-- INFORMATION GIVEN follows --

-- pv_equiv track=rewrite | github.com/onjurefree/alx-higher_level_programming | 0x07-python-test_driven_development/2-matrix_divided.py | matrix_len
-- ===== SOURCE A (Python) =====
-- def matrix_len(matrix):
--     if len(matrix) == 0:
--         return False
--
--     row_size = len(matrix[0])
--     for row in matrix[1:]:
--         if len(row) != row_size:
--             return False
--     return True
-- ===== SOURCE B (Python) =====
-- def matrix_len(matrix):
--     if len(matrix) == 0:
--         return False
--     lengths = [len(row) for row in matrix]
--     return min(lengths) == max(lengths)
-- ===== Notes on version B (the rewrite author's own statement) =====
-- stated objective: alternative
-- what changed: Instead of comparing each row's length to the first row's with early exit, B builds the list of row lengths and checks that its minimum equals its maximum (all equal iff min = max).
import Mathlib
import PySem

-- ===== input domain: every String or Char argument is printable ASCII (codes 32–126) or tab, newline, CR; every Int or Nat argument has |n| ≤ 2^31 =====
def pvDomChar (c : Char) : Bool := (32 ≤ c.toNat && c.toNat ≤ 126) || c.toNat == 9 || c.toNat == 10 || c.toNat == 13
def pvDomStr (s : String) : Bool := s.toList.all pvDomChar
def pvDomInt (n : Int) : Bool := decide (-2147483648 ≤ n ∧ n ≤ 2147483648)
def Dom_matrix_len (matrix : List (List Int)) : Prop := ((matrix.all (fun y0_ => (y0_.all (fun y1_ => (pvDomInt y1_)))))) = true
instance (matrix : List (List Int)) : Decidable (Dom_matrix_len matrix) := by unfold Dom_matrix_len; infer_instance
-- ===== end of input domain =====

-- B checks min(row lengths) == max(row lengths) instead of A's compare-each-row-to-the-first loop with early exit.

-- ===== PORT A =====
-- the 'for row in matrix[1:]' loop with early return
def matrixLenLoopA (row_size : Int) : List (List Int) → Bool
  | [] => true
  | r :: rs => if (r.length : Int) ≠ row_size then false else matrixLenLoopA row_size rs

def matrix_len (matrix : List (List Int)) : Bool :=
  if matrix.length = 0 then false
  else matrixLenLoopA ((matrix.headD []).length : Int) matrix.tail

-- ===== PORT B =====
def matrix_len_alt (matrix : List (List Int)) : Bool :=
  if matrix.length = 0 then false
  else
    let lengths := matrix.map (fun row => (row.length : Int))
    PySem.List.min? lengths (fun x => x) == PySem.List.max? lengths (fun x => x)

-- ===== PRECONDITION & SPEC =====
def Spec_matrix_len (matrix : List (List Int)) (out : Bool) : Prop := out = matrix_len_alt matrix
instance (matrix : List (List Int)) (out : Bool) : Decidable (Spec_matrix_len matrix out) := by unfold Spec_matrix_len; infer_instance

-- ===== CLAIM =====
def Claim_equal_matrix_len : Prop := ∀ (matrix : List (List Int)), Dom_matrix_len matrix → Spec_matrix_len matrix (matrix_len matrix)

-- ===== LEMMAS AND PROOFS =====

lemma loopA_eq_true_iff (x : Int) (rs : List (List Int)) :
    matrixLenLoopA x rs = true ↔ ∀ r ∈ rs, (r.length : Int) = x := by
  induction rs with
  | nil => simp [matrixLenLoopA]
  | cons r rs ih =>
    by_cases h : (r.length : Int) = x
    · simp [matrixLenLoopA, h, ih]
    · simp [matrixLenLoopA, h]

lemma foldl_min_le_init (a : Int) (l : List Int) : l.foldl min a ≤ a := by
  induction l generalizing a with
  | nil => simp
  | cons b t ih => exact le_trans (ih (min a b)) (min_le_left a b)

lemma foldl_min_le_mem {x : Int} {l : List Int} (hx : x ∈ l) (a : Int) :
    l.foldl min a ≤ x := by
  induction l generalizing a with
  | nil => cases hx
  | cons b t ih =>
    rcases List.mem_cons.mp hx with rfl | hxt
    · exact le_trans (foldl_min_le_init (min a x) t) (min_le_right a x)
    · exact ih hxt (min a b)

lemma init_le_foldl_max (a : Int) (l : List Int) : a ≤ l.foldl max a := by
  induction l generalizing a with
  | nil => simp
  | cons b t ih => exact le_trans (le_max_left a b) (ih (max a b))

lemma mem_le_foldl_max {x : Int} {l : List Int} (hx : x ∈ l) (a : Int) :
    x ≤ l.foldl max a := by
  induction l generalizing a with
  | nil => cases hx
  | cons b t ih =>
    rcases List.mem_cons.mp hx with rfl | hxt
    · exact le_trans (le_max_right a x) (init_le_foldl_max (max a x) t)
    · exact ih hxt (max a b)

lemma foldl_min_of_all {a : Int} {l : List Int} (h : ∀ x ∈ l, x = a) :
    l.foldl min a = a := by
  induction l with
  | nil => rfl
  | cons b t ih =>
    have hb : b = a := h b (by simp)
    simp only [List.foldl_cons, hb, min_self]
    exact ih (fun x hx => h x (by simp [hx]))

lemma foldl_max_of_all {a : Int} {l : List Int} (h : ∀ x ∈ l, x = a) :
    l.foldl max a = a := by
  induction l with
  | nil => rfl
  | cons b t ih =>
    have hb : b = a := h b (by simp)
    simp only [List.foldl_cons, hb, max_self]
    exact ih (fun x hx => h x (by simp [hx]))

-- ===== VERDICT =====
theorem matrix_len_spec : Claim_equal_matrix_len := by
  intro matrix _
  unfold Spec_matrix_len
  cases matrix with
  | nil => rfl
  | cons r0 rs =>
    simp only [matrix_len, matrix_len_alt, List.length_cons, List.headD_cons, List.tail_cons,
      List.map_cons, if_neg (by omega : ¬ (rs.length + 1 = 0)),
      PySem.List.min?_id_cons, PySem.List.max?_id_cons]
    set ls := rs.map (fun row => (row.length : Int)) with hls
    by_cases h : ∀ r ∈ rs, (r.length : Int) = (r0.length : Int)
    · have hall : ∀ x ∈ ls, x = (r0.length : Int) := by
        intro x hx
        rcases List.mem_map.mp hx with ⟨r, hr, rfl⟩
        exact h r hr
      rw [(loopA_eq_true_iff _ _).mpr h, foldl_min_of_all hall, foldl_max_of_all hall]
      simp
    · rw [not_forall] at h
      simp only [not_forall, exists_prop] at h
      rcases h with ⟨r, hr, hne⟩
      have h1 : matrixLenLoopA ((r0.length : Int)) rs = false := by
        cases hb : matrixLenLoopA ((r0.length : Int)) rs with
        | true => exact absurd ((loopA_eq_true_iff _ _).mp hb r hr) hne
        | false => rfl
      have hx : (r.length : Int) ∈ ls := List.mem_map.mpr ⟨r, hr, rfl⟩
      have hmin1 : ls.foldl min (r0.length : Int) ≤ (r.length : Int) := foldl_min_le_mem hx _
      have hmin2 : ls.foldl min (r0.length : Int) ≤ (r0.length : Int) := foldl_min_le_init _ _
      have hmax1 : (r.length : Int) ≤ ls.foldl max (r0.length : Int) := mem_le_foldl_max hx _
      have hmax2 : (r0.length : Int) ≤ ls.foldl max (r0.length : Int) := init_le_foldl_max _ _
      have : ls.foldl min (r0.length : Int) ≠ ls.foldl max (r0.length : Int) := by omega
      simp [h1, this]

-- INFORMATION GIVEN concluded --

REQUIRED WORK:
What you give back should be exactly the lines of the data above from the line with "PySem.List.min? lengths (fun" through the line with "cons r rs ih =>", both of those included, and nothing more.

OUTPUT BELOW:
    PySem.List.min? lengths (fun x => x) == PySem.List.max? lengths (fun x => x)

-- ===== PRECONDITION & SPEC =====
def Spec_matrix_len (matrix : List (List Int)) (out : Bool) : Prop := out = matrix_len_alt matrix
instance (matrix : List (List Int)) (out : Bool) : Decidable (Spec_matrix_len matrix out) := by unfold Spec_matrix_len; infer_instance

-- ===== CLAIM =====
def Claim_equal_matrix_len : Prop := ∀ (matrix : List (List Int)), Dom_matrix_len matrix → Spec_matrix_len matrix (matrix_len matrix)

-- ===== LEMMAS AND PROOFS =====

lemma loopA_eq_true_iff (x : Int) (rs : List (List Int)) :
    matrixLenLoopA x rs = true ↔ ∀ r ∈ rs, (r.length : Int) = x := by
  induction rs with
  | nil => simp [matrixLenLoopA]
  | cons r rs ih =>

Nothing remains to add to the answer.